Tasks covered include data condensation, feature selection, case generation, clustering/classification, and rule generation and evaluation.

This volume presents various theories, methodologies, and algorithms, using. I really recommend this one. Data Mining: Practical Machine Learning Tools and Techniques.

It seems the cover changed I have the green version with a chameleon. Anyway I was a total noob on Data Mining and ML before that book (still am I just ha. Matrix Methods in Data Mining and Pattern Recognition - Ebook written by Lars Elden. Read this book using Google Play Books app on your PC, android, iOS devices.

Download for offline reading, highlight, bookmark or take notes while you read Matrix Methods in Data Mining and Pattern : Lars Elden. Matrix Methods in Data Mining and Pattern Recognition (Fundamentals of Algorithms) April April Read More.

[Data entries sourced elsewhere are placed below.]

-- the merged value at c encodes A's chosen point: its index n0 is the first argmin
theorem pv_best_spec (inp : List (Int × Int)) (c : Int × Int) (hne : inp ≠ []) :
    ∃ n0 : Nat, ∃ hn0 : n0 < inp.length,
      pvChosen inp c = inp[n0] ∧
      (∀ k (hk : k < n0), inp[k]'(by omega) ≠ inp[n0]) ∧
      pvBestVal inp c = pvEnc inp c n0 ∧
      (PySem.Int.mod (pvBestVal inp c) (PySem.List.len inp)).toNat = n0 := by
  cases hmo : PySem.List.min? inp (fun item => pvKey c item) with
  | none => exact absurd ((PySem.List.min?_eq_none_iff _ _).mp hmo) hne
  | some m =>
    obtain ⟨pre, suf, heq2, hpre2, hsuf2⟩ := pv_min?_first (fun q => pvKey c q) inp m hmo
    have hn0 : pre.length < inp.length := by rw [heq2]; simp
    have hgetn0 : inp[pre.length] = m := by
      rw [List.getElem_of_eq heq2, List.getElem_append_right (le_refl _)]
      simp
    have hch : pvChosen inp c = inp[pre.length] := by
      rw [hgetn0]; simp [pvChosen, hmo]
    -- keys of earlier entries are strictly larger
    have hkey_lt : ∀ k (hk : k < pre.length), pvKey c m < pvKey c (inp[k]'(by omega)) := by
      intro k hk
      have : inp[k]'(by omega) = pre[k]'hk := by
        rw [List.getElem_of_eq heq2]; exact List.getElem_append_left hk
      rw [this]
      exact hpre2 _ (List.getElem_mem hk)
    have hfirst : ∀ k (hk : k < pre.length), inp[k]'(by omega) ≠ inp[pre.length] := by
      intro k hk hcon
      rw [hgetn0] at hcon
      have := hkey_lt k hk
      rw [hcon] at this
      exact lt_irrefl _ this
    -- keys of later entries are at least as large
    have hkey_le : ∀ k (hk : k < inp.length), pre.length < k →
        pvKey c m ≤ pvKey c (inp[k]'hk) := by
      intro k hk hklt
      have hlen : k < pre.length + (suf.length + 1) := by
        have h := hk; rw [heq2] at h; simpa using h
      have h1 : inp[k]'hk = (m :: suf)[k - pre.length]'(by
          simp only [List.length_cons]; omega) := by
        rw [List.getElem_of_eq heq2]
        exact List.getElem_append_right (by omega)
      rw [h1]
      have hmem : (m :: suf)[k - pre.length]'(by simp only [List.length_cons]; omega)
          ∈ m :: suf := List.getElem_mem _
      rcases List.mem_cons.1 hmem with heqm | hmem
      · rw [heqm]
      · exact hsuf2 _ hmem
    -- the encoding is strictly minimal at pre.length
    have henc_le : ∀ k, k < inp.length → pvEnc inp c pre.length ≤ pvEnc inp c k := by
      intro k hk
      unfold pvEnc
      rw [List.getD_eq_getElem _ _ hk, List.getD_eq_getElem _ _ hn0, hgetn0]
      rcases Nat.lt_trichotomy k pre.length with hlt | rfl | hgt
      · have h1 := hkey_lt k hlt
        have h2 : (1 : Int) * (inp.length : Int) ≤
            (pvKey c (inp[k]'hk) - pvKey c m) * (inp.length : Int) :=
          mul_le_mul_of_nonneg_right (by omega) (by positivity)
        have h3 : ((pre.length : Int)) < (inp.length : Int) := by exact_mod_cast hn0
        nlinarith [Int.natCast_nonneg k]
      · rw [hgetn0]
      · have h1 := hkey_le k hk hgt
        have h2 : (0 : Int) ≤ (pvKey c (inp[k]'hk) - pvKey c m) * (inp.length : Int) :=
          mul_nonneg (by omega) (by positivity)
        have h3 : ((pre.length : Int)) < (k : Int) := by exact_mod_cast hgt
        nlinarith
    -- the merged value equals the encoding at pre.length
    have hL_ne : (List.range inp.length).map (fun k => pvEnc inp c k) ≠ [] := by
      simp [List.map_eq_nil_iff, List.range_eq_nil]
      omega
    obtain ⟨v, hv⟩ : ∃ v, PySem.List.min?
        ((List.range inp.length).map (fun k => pvEnc inp c k)) (fun v => v) = some v := by
      cases h : PySem.List.min? ((List.range inp.length).map (fun k => pvEnc inp c k))
          (fun v => v)
      · exact absurd ((PySem.List.min?_eq_none_iff _ _).mp h) hL_ne
      · exact ⟨_, rfl⟩
    have hval : pvBestVal inp c = pvEnc inp c pre.length := by
      rw [pvBestVal, hv, Option.getD_some]
      obtain ⟨k, hkmem, hkv⟩ := List.mem_map.1 (PySem.List.min?_mem hv)
      have hk := List.mem_range.1 hkmem
      have h1 := PySem.List.min?_isMin hv (pvEnc inp c pre.length)
        (List.mem_map_of_mem (List.mem_range.2 hn0))
      have h2 := henc_le k hk
      have h1' : v ≤ pvEnc inp c pre.length := by simpa using h1
      have h2' : pvEnc inp c pre.length ≤ v := hkv ▸ h2
      exact le_antisymm h1' h2'
    refine ⟨pre.length, hn0, hch, hfirst, hval, ?_⟩
    rw [hval]
    unfold pvEnc
    rw [PySem.List.len_eq,
        pv_mod_decode _ _ _ (Int.natCast_nonneg _) (by exact_mod_cast hn0)]
    exact Int.toNat_natCast _
-- membership in A's rebuilt suffix-sum list, stated for the extended composition c ++ [part]
lemma pvRestrict_mem (n : Int) (hn : 2 ≤ n) (r c : List Int) (part : Int)
    (hr : ∀ x, x ∈ r ↔ ∃ j : Nat, j + 2 ≤ c.length ∧
            x = PySem.Int.mod (c.sum - (c.take j).sum) n) :
    ∀ x, x ∈ pvRestrict n r part c ↔ ∃ j : Nat, j + 2 ≤ (c ++ [part]).length ∧
            x = PySem.Int.mod ((c ++ [part]).sum - ((c ++ [part]).take j).sum) n := by
  intro x
  simp only [List.length_append, List.sum_append, List.sum_cons, List.sum_nil, add_zero,
             List.length_cons, List.length_nil, Nat.zero_add]
  unfold pvRestrict
  by_cases hc0 : c.length = 0
  · have hcnil : c = [] := List.eq_nil_of_length_eq_zero hc0
    subst hcnil
    simp only [hc0]
    constructor
    · intro h; simp at h
    · rintro ⟨j, hj, _⟩; simp at hj
  · rw [if_neg hc0]
    have hcnil : c ≠ [] := by intro h; subst h; simp at hc0
    have hlen1 : 1 ≤ c.length := Nat.one_le_iff_ne_zero.mpr hc0
    constructor
    · intro hx
      rcases List.mem_append.mp hx with hx | hx
      · rcases List.mem_map.mp hx with ⟨y, hyr, hxy⟩
        rcases (hr y).mp hyr with ⟨j, hj, hy⟩
        refine ⟨j, by omega, ?_⟩
        rw [List.take_append_of_le_length (by omega)]
        rw [← hxy, hy, pvMod_add n (by omega)]
        ring_nf
      · have hxl : x = PySem.Int.mod (c.getLastD 0 + part) n := by simpa using hx
        have hlast := pvLast_sum c 0 hcnil
        refine ⟨c.length - 1, by omega, ?_⟩
        rw [List.take_append_of_le_length (by omega)]
        rw [hxl]
        congr 1
        omega
    · rintro ⟨j, hj, hx⟩
      rw [List.take_append_of_le_length (by omega)] at hx
      apply List.mem_append.mpr
      by_cases hjs : j + 2 ≤ c.length
      · left
        apply List.mem_map.mpr
        refine ⟨PySem.Int.mod (c.sum - (c.take j).sum) n, (hr _).mpr ⟨j, hjs, rfl⟩, ?_⟩
        rw [pvMod_add n (by omega)]
        rw [hx]; congr 1; ring
      · right
        have hjeq : j = c.length - 1 := by omega
        have hlast := pvLast_sum c 0 hcnil
        subst hjeq
        simp only [List.mem_singleton]
        rw [hx]; congr 1; omega
-- pv_equiv track=rewrite | github.com/brvv/leetcode | 2021/Dec/18th, at 13 27 - minimum number of operations to move all balls to each box.py | calculateRightArray
-- ===== SOURCE A (Python) =====
-- from typing import List
--
-- def calculateRightArray(boxes: List[int]) -> List[int]:
--     answer = [[0, 0] for _ in range(len(boxes))]
--     answer[0] = [0, boxes[0]]
--
--     for i in range(1, len(boxes)):
--         new_val = boxes[i] + answer[i-1][1]
--         new_moves = answer[i-1][0] + answer[i-1][1]
--         answer[i] = [new_moves, new_val]
--
--     return [pair[0] for pair in answer]
-- ===== SOURCE B (Python) =====
-- from typing import List
--
-- def calculateRightArray(boxes: List[int]) -> List[int]:
--     n = len(boxes)
--     answer = [0] * n
--     answer[0] = 0
--     for i in range(1, n):
--         s = 0
--         for j in range(i):
--             s += boxes[j] * (i - j)
--         answer[i] = s
--     return answer
-- ===== Notes on version B (the rewrite author's own statement) =====
-- stated objective: alternative
-- what changed: Replaces A's single incremental pass carrying (moves, prefix-sum) pairs by a direct nested-loop computation of each entry from the definition sum boxes[j]*(i-j) over j<i.
import Mathlib
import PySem

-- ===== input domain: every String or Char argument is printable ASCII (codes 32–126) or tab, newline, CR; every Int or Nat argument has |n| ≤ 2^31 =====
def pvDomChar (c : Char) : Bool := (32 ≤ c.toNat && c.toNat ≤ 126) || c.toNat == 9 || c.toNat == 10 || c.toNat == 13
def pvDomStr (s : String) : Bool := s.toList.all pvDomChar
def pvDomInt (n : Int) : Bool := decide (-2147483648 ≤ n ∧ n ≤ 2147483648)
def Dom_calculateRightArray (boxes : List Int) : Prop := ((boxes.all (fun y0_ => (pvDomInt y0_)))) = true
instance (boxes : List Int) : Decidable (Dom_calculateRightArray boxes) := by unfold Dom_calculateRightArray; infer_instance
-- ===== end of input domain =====

-- B replaces A's one-pass running (moves, prefix-sum) pair by the direct nested-loop
-- definition answer[i] = Σ_{j<i} boxes[j]*(i-j); same return value on nonempty input.

-- ===== PORT A =====
-- one loop iteration: reads answer[i-1] (head of the reversed answer built so far)
def stepA (boxes : List Int) (acc : List (Int × Int)) (i : Int) : List (Int × Int) :=
  let prev := acc.headD (0, 0)
  let new_val := PySem.List.pyGetD boxes i 0 + prev.2
  let new_moves := prev.1 + prev.2
  (new_moves, new_val) :: acc

def calculateRightArray (boxes : List Int) : List Int :=
  if boxes.length = 0 then []   -- Python raises IndexError here (answer[0] = [0, boxes[0]]); excluded by Pre_
  else
    (((PySem.List.pyRange 1 (boxes.length) 1).foldl (stepA boxes)
        [(0, PySem.List.pyGetD boxes 0 0)]).map Prod.fst).reverse

-- ===== PORT B =====
-- inner loop of B: s = Σ_{j<i} boxes[j]*(i-j)
def entryB (boxes : List Int) (i : Int) : Int :=
  (PySem.List.pyRange 0 i 1).foldl (fun s j => s + PySem.List.pyGetD boxes j 0 * (i - j)) 0

def calculateRightArray_alt (boxes : List Int) : List Int :=
  if boxes.length = 0 then []   -- Python raises IndexError here (answer[0] = 0); excluded by Pre_
  else 0 :: (PySem.List.pyRange 1 (boxes.length) 1).map (entryB boxes)

-- ===== PRECONDITION & SPEC =====
-- Both Pythons raise IndexError on the empty list (answer[0]); Pre_ excludes exactly that input.
def Pre_calculateRightArray (boxes : List Int) : Prop := boxes ≠ []
instance (boxes : List Int) : Decidable (Pre_calculateRightArray boxes) := by
  unfold Pre_calculateRightArray; infer_instance

def pvWitness_calculateRightArray : List Int := ([1, 0, 3])

def Spec_calculateRightArray (boxes : List Int) (out : List Int) : Prop := out = calculateRightArray_alt boxes
instance (boxes : List Int) (out : List Int) : Decidable (Spec_calculateRightArray boxes out) := by unfold Spec_calculateRightArray; infer_instance

-- ===== CLAIM (what is proved, stated in full; the proofs are below) =====
def Claim_equal_calculateRightArray : Prop := ∀ (boxes : List Int), Dom_calculateRightArray boxes → Pre_calculateRightArray boxes → Spec_calculateRightArray boxes (calculateRightArray boxes)

-- ===== LEMMAS AND PROOFS =====

-- prefix sum Σ_{j ≤ i} boxes[j] (via pyGetD, total)
def prefB (boxes : List Int) (i : Int) : Int :=
  ((PySem.List.pyRange 0 (i + 1) 1).map (fun j => PySem.List.pyGetD boxes j 0)).sum

theorem entryB_eq_sum (boxes : List Int) (i : Int) :
    entryB boxes i
      = ((PySem.List.pyRange 0 i 1).map (fun j => PySem.List.pyGetD boxes j 0 * (i - j))).sum := by
  unfold entryB
  rw [PySem.List.foldl_add]
  simp

theorem prefB_succ (boxes : List Int) (i : Int) (hi : 0 ≤ i) :
    prefB boxes (i + 1) = prefB boxes i + PySem.List.pyGetD boxes (i + 1) 0 := by
  unfold prefB
  rw [PySem.List.pyRange_one_succ_right (by omega : (0:Int) ≤ i + 1)]
  simp

theorem entryB_succ (boxes : List Int) (i : Int) (hi : 0 ≤ i) :
    entryB boxes (i + 1) = entryB boxes i + prefB boxes i := by
  rw [entryB_eq_sum, entryB_eq_sum]
  unfold prefB
  rw [PySem.List.pyRange_one_succ_right hi]
  simp only [List.map_append, List.sum_append, List.map_cons, List.map_nil, List.sum_cons,
    List.sum_nil]
  have h : ∀ j ∈ PySem.List.pyRange 0 i 1,
      PySem.List.pyGetD boxes j 0 * (i + 1 - j)
        = PySem.List.pyGetD boxes j 0 * (i - j) + PySem.List.pyGetD boxes j 0 := by
    intro j _; ring
  rw [List.map_congr_left h, List.sum_map_add]
  ring

theorem entryB_zero (boxes : List Int) : entryB boxes 0 = 0 := by
  unfold entryB
  rw [PySem.List.pyRange_one_eq_nil (by omega)]
  rfl

-- the invariant of A's loop: after the iterations i = 1 .. m the (reversed) answer list
-- holds exactly the pairs (entryB k, prefB k) for k = 0 .. m-1 ... actually k = 0..m
theorem foldA_eq (boxes : List Int) (b0 : Int) (hb : PySem.List.pyGetD boxes 0 0 = b0) :
    ∀ m : Nat,
      (PySem.List.pyRange 1 ((1 + m : Nat) : Int) 1).foldl (stepA boxes) [(0, b0)]
        = ((PySem.List.pyRange 0 ((1 + m : Nat) : Int) 1).map
            (fun i => (entryB boxes i, prefB boxes i))).reverse := by
  intro m
  induction m with
  | zero =>
    have hc : ((1 + 0 : Nat) : Int) = 1 := by norm_num
    rw [hc]
    have h11 : PySem.List.pyRange 1 1 1 = [] := PySem.List.pyRange_one_eq_nil (le_refl 1)
    have h01 : PySem.List.pyRange 0 1 1 = [0] := by decide
    rw [h11, h01]
    simp [entryB_zero, prefB, h01, hb]
  | succ k ih =>
    have hcast : ((1 + (k + 1) : Nat) : Int) = ((1 + k : Nat) : Int) + 1 := by push_cast; ring
    rw [hcast]
    rw [PySem.List.pyRange_one_succ_right (by push_cast; omega : (1:Int) ≤ ((1 + k : Nat) : Int))]
    rw [PySem.List.pyRange_one_succ_right (by push_cast; omega : (0:Int) ≤ ((1 + k : Nat) : Int))]
    rw [List.foldl_append, ih]
    simp only [List.foldl_cons, List.foldl_nil, List.map_append, List.map_cons, List.map_nil,
      List.reverse_append, List.reverse_cons, List.reverse_nil, List.nil_append, List.cons_append]
    -- head of the reversed list is the pair at index (1+k)-1
    have hlast : ((PySem.List.pyRange 0 ((1 + k : Nat) : Int) 1).map
        (fun i => (entryB boxes i, prefB boxes i))).reverse.headD (0, 0)
        = (entryB boxes ((k : Nat) : Int), prefB boxes ((k : Nat) : Int)) := by
      have h1 : ((1 + k : Nat) : Int) = ((k : Nat) : Int) + 1 := by push_cast; ring
      rw [h1, PySem.List.pyRange_one_succ_right (by positivity)]
      simp
    unfold stepA
    rw [hlast]
    have h2 : ((1 + k : Nat) : Int) = ((k : Nat) : Int) + 1 := by push_cast; ring
    have he : entryB boxes ((1 + k : Nat) : Int)
        = entryB boxes ((k : Nat) : Int) + prefB boxes ((k : Nat) : Int) := by
      rw [h2, entryB_succ boxes _ (by positivity)]
    have hp : prefB boxes ((1 + k : Nat) : Int)
        = prefB boxes ((k : Nat) : Int) + PySem.List.pyGetD boxes ((1 + k : Nat) : Int) 0 := by
      rw [h2, prefB_succ boxes _ (by positivity)]
    simp only [he, hp]
    rw [Int.add_comm (prefB boxes ((k : Nat) : Int)) (PySem.List.pyGetD boxes ((1 + k : Nat) : Int) 0)]

-- ===== VERDICT (by name: the statement is the Claim_ definition above) =====
theorem calculateRightArray_spec : Claim_equal_calculateRightArray := by
  intro boxes _ hpre
  unfold Spec_calculateRightArray
  cases boxes with
  | nil => exact absurd rfl hpre
  | cons b0 rest =>
    unfold calculateRightArray calculateRightArray_alt
    rw [if_neg (by simp), if_neg (by simp)]
    have hb : PySem.List.pyGetD (b0 :: rest) 0 0 = b0 :=
      PySem.List.pyGetD_zero_cons b0 rest 0
    have hlen : (((b0 :: rest).length : Nat) : Int) = ((1 + rest.length : Nat) : Int) := by
      push_cast [List.length_cons]; ring
    rw [hlen, hb, foldA_eq (b0 :: rest) b0 hb rest.length]
    rw [List.map_reverse, List.reverse_reverse, List.map_map]
    rw [PySem.List.pyRange_one_cons (by push_cast; omega : (0:Int) < ((1 + rest.length : Nat) : Int))]
    simp only [List.map_cons, Function.comp]
    rw [entryB_zero]
    simp [zero_add]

Author: Matrix Methods in Data Mining and Pattern Recognition (Fundamentals of Algorithms) Computing methodologies. Machine learning This book is the exception that carefully explains one of the fundamental papers of the. Book /2/23 page 8 8 chapter 1 vectors and matrices in data mining and pattern recognition linear algebra, with the emphasis on data mining and pattern recognition pattern recognition, machine learning, and data mining pattern recognition pattern recognition is the study of methods and algorithms for putting data objects into pattern.The book lays the foundations of data analysis, pattern mining, clustering, classification and regression, with a focus on the algorithms and the underlying algebraic, geometric, and probabilistic concepts.

New to this second edition is an entire part devoted to regression methods, including neural networks and deep learning.I am totally new in this field of DataMining and text based pattern recognition. Will really appreciate if anyone could suggest how to go ahead with pattern recognition algorithm from this plain text in my database to provide feed to my separate visual charts API.